━━━━━ INFORMATION ━━━━━
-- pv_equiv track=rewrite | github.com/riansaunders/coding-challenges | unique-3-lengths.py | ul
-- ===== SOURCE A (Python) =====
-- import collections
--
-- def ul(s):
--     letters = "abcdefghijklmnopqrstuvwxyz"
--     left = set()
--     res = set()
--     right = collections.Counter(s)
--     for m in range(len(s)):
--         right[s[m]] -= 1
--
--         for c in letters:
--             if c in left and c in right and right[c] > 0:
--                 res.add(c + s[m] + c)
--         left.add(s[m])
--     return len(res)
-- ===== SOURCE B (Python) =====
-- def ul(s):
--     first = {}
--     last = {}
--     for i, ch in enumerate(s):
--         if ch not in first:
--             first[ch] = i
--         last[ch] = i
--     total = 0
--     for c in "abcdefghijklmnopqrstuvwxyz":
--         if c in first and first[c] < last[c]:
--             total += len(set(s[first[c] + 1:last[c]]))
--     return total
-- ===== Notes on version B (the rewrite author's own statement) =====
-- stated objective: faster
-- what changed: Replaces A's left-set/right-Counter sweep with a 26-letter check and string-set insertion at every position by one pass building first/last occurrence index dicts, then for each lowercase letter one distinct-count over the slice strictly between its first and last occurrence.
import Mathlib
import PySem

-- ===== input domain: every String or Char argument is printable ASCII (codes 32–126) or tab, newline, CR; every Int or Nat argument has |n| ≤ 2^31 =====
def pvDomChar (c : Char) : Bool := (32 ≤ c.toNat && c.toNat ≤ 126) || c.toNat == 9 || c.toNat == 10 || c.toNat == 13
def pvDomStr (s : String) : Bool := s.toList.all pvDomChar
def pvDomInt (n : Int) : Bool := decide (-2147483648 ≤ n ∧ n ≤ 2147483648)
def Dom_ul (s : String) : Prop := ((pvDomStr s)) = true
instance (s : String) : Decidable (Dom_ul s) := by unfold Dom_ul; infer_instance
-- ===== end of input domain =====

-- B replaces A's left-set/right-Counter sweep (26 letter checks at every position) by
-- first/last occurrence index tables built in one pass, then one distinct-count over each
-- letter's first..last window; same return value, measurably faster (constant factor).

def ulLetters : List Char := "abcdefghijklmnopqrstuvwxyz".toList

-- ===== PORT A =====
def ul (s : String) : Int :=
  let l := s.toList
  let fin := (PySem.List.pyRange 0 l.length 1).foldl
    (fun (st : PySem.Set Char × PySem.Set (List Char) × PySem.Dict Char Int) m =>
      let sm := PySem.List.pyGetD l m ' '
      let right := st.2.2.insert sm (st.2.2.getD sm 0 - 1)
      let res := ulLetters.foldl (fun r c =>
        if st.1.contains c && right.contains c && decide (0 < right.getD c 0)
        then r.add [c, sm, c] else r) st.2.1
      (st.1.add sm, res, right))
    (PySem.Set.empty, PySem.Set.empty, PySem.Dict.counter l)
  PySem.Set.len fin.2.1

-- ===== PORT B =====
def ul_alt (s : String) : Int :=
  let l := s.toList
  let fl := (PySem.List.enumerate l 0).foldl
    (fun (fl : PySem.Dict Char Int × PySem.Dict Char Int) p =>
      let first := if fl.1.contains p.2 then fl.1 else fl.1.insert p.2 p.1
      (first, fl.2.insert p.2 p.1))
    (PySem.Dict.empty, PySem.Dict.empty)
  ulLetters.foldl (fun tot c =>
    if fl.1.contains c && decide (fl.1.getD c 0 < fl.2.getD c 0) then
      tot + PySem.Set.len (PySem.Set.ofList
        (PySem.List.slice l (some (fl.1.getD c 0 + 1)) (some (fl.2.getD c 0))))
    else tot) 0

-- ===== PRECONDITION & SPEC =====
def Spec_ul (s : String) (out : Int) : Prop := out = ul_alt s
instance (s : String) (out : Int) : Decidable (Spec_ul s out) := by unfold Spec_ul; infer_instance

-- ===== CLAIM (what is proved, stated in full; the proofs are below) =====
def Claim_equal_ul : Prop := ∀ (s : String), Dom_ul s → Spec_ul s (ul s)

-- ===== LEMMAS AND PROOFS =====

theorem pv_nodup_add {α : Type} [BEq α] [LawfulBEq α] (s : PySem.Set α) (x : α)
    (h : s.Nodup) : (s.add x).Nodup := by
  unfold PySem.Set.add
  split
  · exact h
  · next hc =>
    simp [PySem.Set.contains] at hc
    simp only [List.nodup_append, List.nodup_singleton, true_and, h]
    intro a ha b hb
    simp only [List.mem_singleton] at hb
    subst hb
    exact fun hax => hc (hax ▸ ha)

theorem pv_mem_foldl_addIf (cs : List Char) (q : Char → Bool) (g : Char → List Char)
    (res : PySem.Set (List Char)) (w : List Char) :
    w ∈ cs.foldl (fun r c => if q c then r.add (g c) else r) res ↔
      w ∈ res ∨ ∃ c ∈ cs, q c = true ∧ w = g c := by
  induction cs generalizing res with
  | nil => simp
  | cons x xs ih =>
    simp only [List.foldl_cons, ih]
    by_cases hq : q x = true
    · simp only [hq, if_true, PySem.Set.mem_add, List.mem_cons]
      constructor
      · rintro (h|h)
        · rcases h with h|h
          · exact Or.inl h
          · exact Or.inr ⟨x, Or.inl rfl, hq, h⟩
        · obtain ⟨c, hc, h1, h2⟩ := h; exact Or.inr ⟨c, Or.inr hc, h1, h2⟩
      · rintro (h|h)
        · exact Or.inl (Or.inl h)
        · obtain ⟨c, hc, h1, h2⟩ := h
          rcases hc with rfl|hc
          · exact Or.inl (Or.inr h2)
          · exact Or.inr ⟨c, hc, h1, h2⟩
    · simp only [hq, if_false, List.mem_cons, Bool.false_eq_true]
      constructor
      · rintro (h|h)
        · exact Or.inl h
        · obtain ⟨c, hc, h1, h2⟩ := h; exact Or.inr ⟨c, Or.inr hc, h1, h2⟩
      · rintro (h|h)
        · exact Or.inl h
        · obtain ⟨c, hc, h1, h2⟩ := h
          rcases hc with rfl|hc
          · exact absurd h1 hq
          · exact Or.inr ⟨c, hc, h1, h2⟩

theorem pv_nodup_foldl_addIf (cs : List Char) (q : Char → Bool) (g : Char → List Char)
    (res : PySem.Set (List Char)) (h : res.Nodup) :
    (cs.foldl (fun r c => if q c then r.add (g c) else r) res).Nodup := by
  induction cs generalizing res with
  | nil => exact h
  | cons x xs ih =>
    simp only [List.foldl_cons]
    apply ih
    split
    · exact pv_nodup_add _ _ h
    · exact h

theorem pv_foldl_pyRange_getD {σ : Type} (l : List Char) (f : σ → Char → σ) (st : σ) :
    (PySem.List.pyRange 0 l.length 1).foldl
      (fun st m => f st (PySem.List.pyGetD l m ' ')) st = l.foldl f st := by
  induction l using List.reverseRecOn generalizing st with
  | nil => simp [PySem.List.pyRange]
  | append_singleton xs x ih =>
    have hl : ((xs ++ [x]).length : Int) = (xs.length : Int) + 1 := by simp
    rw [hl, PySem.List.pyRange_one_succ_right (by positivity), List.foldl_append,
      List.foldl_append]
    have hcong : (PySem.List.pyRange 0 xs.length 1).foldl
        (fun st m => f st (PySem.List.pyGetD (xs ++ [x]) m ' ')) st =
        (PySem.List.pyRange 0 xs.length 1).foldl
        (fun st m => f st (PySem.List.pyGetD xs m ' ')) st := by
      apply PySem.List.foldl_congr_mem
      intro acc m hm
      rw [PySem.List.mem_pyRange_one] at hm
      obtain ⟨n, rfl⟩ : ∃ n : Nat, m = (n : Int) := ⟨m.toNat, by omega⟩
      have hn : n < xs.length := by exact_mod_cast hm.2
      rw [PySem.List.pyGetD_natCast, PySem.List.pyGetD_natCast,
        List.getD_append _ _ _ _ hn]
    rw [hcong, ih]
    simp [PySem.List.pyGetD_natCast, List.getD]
━━━━━
WHAT IS EXPECTED >> Pick out each line in the material containing "sweep".

REPLY TO THE TASK >>
-- what changed: Replaces A's left-set/right-Counter sweep with a 26-letter check and string-set insertion at every position by one pass building first/last occurrence index dicts, then for each lowercase letter one distinct-count over the slice strictly between its first and last occurrence.
-- B replaces A's left-set/right-Counter sweep (26 letter checks at every position) by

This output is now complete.